Figure 2 illustrates this encoding technique, applied to a Laguerre-Gauss LG₁₃ mode. Figures 2A,B show the intensity distribution ${\left[M\left(\mathbf{r}\right)\right]}^2$ and the phase distribution $\theta \left(\mathbf{r}\right)$ corresponding to this mode. The intensity shows the characteristic double ring pattern while the phase shows two spiral phase patterns, with a $\pi$ phase-jump located at the radius of the dark ring. Figure 2C shows the hologram function ${\varphi }_H\left(\mathbf{r}\right)$ after applying Eq. 1. Note that the checkerboard grating appears at the regions with low intensity in Figure 2A (in the center, in the dark ring and in the corners), while it disappears in the location of the two bright rings. Finally, Figure 2D shows the pattern after a phase lens pattern is added, this being the final phase function $\varphi \left(\mathbf{r}\right)={\varphi }_H\left(\mathbf{r}\right)+{\varphi }_L\left(\mathbf{r}\right)$ that is transformed into gray-levels (CGH, in Figure 1) to be displayed on the LCOS-SLM.

FIGURE 2

FIGURE 2. Illustration of the complex encoding technique. LG₁₃ mode (A) intensity ${\left[M\left(\mathbf{r}\right)\right]}^2$ and (B) phase $\theta \left(\mathbf{r}\right)$ distributions. (C) Phase-only function ${\varphi }_H\left(\mathbf{r}\right)$ encoding the complex function with the checkerboard grating technique. (D) Phase function $\varphi \left(\mathbf{r}\right)={\varphi }_H\left(\mathbf{r}\right)+{\varphi }_L\left(\mathbf{r}\right)$ when a lens is added.

Common-Path Interferometer

We are interested in experimentally evaluating the hologram reconstruction in the Fourier plane by measuring the intensity and the phase distributions, although the same technique could be applied to Fresnel or fractional Fourier planes. In our approach we use the LCOS-SLM itself to generate the interferometer, thus avoiding any additional components. We follow the scheme presented in [20]. This is based on rotating the input polarizer (P1) so a significant component of the input beam is oriented perpendicular to the LC director of the SLM. This non-modulated polarization component is the reference beam. The second polarizer (P2) produces the interference of the modulated test beam and the reference beam in a common-path configuration, with significant advantages of alignment and stability.

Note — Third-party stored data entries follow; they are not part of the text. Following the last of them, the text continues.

-- pv_equiv track=rewrite | github.com/kh277/BOJ | 백준/Gold/16565. N포커/N포커.py | solve
-- ===== SOURCE A (Python) =====
-- MOD = 10007
--
-- def initComb():
--     DP = [[0] * 53 for _ in range(53)]
--
--     for i  in range(53):
--         for j in range(i+1):
--             if i == j or j == 0:
--                 DP[i][j] = 1
--             else:
--                 DP[i][j] = (DP[i-1][j-1] + DP[i-1][j]) % MOD
--
--     return DP
--
-- def solve(N):
--     DP = initComb()
--
--     result = 0
--     for i in range(1, N//4+1):
--         if i & 1:
--             result += (DP[13][i] * DP[52-(i<<2)][N-(i<<2)]) % MOD
--             result = result % MOD
--         else:
--             result -= (DP[13][i] * DP[52-(i<<2)][N-(i<<2)]) % MOD
--             result = (result + MOD) % MOD
--
--     return result
-- ===== SOURCE B (Python) =====
-- MOD = 10007
--
-- def comb(n, k):
--     # exact binomial coefficient via the multiplicative formula (no table)
--     if k < 0 or k > n:
--         return 0
--     r = 1
--     for t in range(k):
--         r = r * (n - t) // (t + 1)
--     return r
--
-- def solve(N):
--     result = 0
--     for i in range(1, N // 4 + 1):
--         term = (comb(13, i) * comb(52 - 4 * i, N - 4 * i)) % MOD
--         if i & 1:
--             result = (result + term) % MOD
--         else:
--             result = (result - term + MOD) % MOD
--     return result
-- ===== Notes on version B (the rewrite author's own statement) =====
-- stated objective: simpler
-- what changed: Replaced the precomputed 53x53 Pascal-triangle DP table (initComb) with a direct multiplicative closed-form binomial computed per term inside the same inclusion-exclusion loop.
-- outside the precondition, e.g. on solve(57): A raises IndexError, B returns 0
import Mathlib
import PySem

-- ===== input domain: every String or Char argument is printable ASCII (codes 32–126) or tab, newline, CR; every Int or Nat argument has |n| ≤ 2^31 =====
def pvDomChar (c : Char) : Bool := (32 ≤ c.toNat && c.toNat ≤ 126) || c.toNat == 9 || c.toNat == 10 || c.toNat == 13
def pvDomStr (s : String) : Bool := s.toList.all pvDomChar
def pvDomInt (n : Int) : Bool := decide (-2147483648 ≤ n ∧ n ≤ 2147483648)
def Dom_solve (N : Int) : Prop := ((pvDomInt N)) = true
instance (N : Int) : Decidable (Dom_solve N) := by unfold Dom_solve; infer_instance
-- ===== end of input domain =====

-- B drops A's 53×53 Pascal DP table and computes each inclusion-exclusion term with a
-- closed-form multiplicative binomial; equivalence is proved on N ≤ 56 (A raises above).

-- ===== PORT A =====
def pvMOD : Int := 10007

-- DP[i] lookup; in A all reads are in range (row 13 exists, inner reads hit real cells)
def pvRow (dp : List (List Int)) (i : Int) : List Int := (PySem.List.pyGet? dp i).getD []
def pvCell (row : List Int) (j : Int) : Int := (PySem.List.pyGet? row j).getD 0

-- list assignment DP[i][j] = v; i, j are ≥ 0 at every write site, so .toNat is exact here
def pvSet2 (dp : List (List Int)) (i j : Int) (v : Int) : List (List Int) :=
  dp.set i.toNat ((pvRow dp i).set j.toNat v)

def initComb : List (List Int) :=
  let DP := List.replicate 53 (List.replicate 53 (0 : Int))
  (PySem.List.pyRange 0 53 1).foldl (fun DP i =>
    (PySem.List.pyRange 0 (i + 1) 1).foldl (fun DP j =>
      if i == j || j == 0 then pvSet2 DP i j 1
      else pvSet2 DP i j (PySem.Int.mod (pvCell (pvRow DP (i-1)) (j-1) + pvCell (pvRow DP (i-1)) j) pvMOD))
      DP) DP

def solve (N : Int) : Int :=
  let DP := initComb
  (PySem.List.pyRange 1 (PySem.Int.floordiv N 4 + 1) 1).foldl (fun result i =>
    -- i & 1 for i ≥ 1 is parity; i << 2 is 4*i
    if PySem.Int.mod i 2 == 1 then
      PySem.Int.mod (result + PySem.Int.mod (pvCell (pvRow DP 13) i * pvCell (pvRow DP (52 - 4*i)) (N - 4*i)) pvMOD) pvMOD
    else
      PySem.Int.mod (result - PySem.Int.mod (pvCell (pvRow DP 13) i * pvCell (pvRow DP (52 - 4*i)) (N - 4*i)) pvMOD + pvMOD) pvMOD)
    0

-- ===== PORT B =====
def pvComb (n k : Int) : Int :=
  if k < 0 || k > n then 0
  else (PySem.List.pyRange 0 k 1).foldl (fun r t => PySem.Int.floordiv (r * (n - t)) (t + 1)) 1

def solve_alt (N : Int) : Int :=
  (PySem.List.pyRange 1 (PySem.Int.floordiv N 4 + 1) 1).foldl (fun result i =>
    let term := PySem.Int.mod (pvComb 13 i * pvComb (52 - 4*i) (N - 4*i)) pvMOD
    if PySem.Int.mod i 2 == 1 then PySem.Int.mod (result + term) pvMOD
    else PySem.Int.mod (result - term + pvMOD) pvMOD)
    0

-- ===== PRECONDITION & SPEC =====
-- Pre_ excludes exactly N ≥ 57, where A raises IndexError (table index N-4i > 52 at i = 1).
def Pre_solve (N : Int) : Prop := N ≤ 56
instance (N : Int) : Decidable (Pre_solve N) := by unfold Pre_solve; infer_instance
def pvWitness_solve : Int := 5

def Spec_solve (N : Int) (out : Int) : Prop := out = solve_alt N
instance (N : Int) (out : Int) : Decidable (Spec_solve N out) := by unfold Spec_solve; infer_instance

-- ===== CLAIM (what is proved, stated in full; the proofs are below) =====
def Claim_equal_solve : Prop := ∀ (N : Int), Dom_solve N → Pre_solve N → Spec_solve N (solve N)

While in ref. [20] the interferometer was demonstrated, here we perform quantitative phase measurements. To this aim we apply the well-known PSI algorithms by adding a known constant phase-shift $\phi$ between two beams [11]. The test beam can be considered to have the same functional form $F_G\left(\mathbf{r}\right)=M_G\left(\mathbf{r}\right)\text{exp}\left\{i\left[\theta \left(\mathbf{r}\right)+\phi \right]\right\}$ in the Fourier plane since we are encoding Gaussian beams. The reference beam remains constant as $F_R\left(\mathbf{r}\right)=R_0$ since it is not affected by SLM. Therefore, the intensity captured at the camera is given by $I\left(\mathbf{r}\right)={\left|\text{cos}\left(\chi \right)F_G\left(\mathbf{r}\right)+\text{sin}\left(\chi \right)F_R\left(\mathbf{r}\right)\right|}^2$ where $\chi$ is the angle between polarizer P1 and the LCOS director axis. Thus

$I\left(\mathbf{r}\right)={\text{cos}}^2\left(\chi \right){\left[M_G\left(\mathbf{r}\right)\right]}^2+{\text{sin}}^2\left(\chi \right)R_0^2+2\text{sin}\left(\chi \right)\text{cos}\left(\chi \right)M_G\left(\mathbf{r}\right)R_0\text{cos}\left[\frac{\theta \left(\mathbf{r}\right)+\phi }{2}\right].(2)$

Given the continuous phase modulation provided by the LCOS-SLM, it is simple to add a constant phase $\phi$ to the hologram. This way, the synchronous detection PSI technique [11] can be applied with an arbitrary number $N$ of interferograms $I_n\left(\mathbf{r}\right)$, each with a relative phase shift ${\phi }_n$, $n=\mathrm{0,1,2}\dots N-1$.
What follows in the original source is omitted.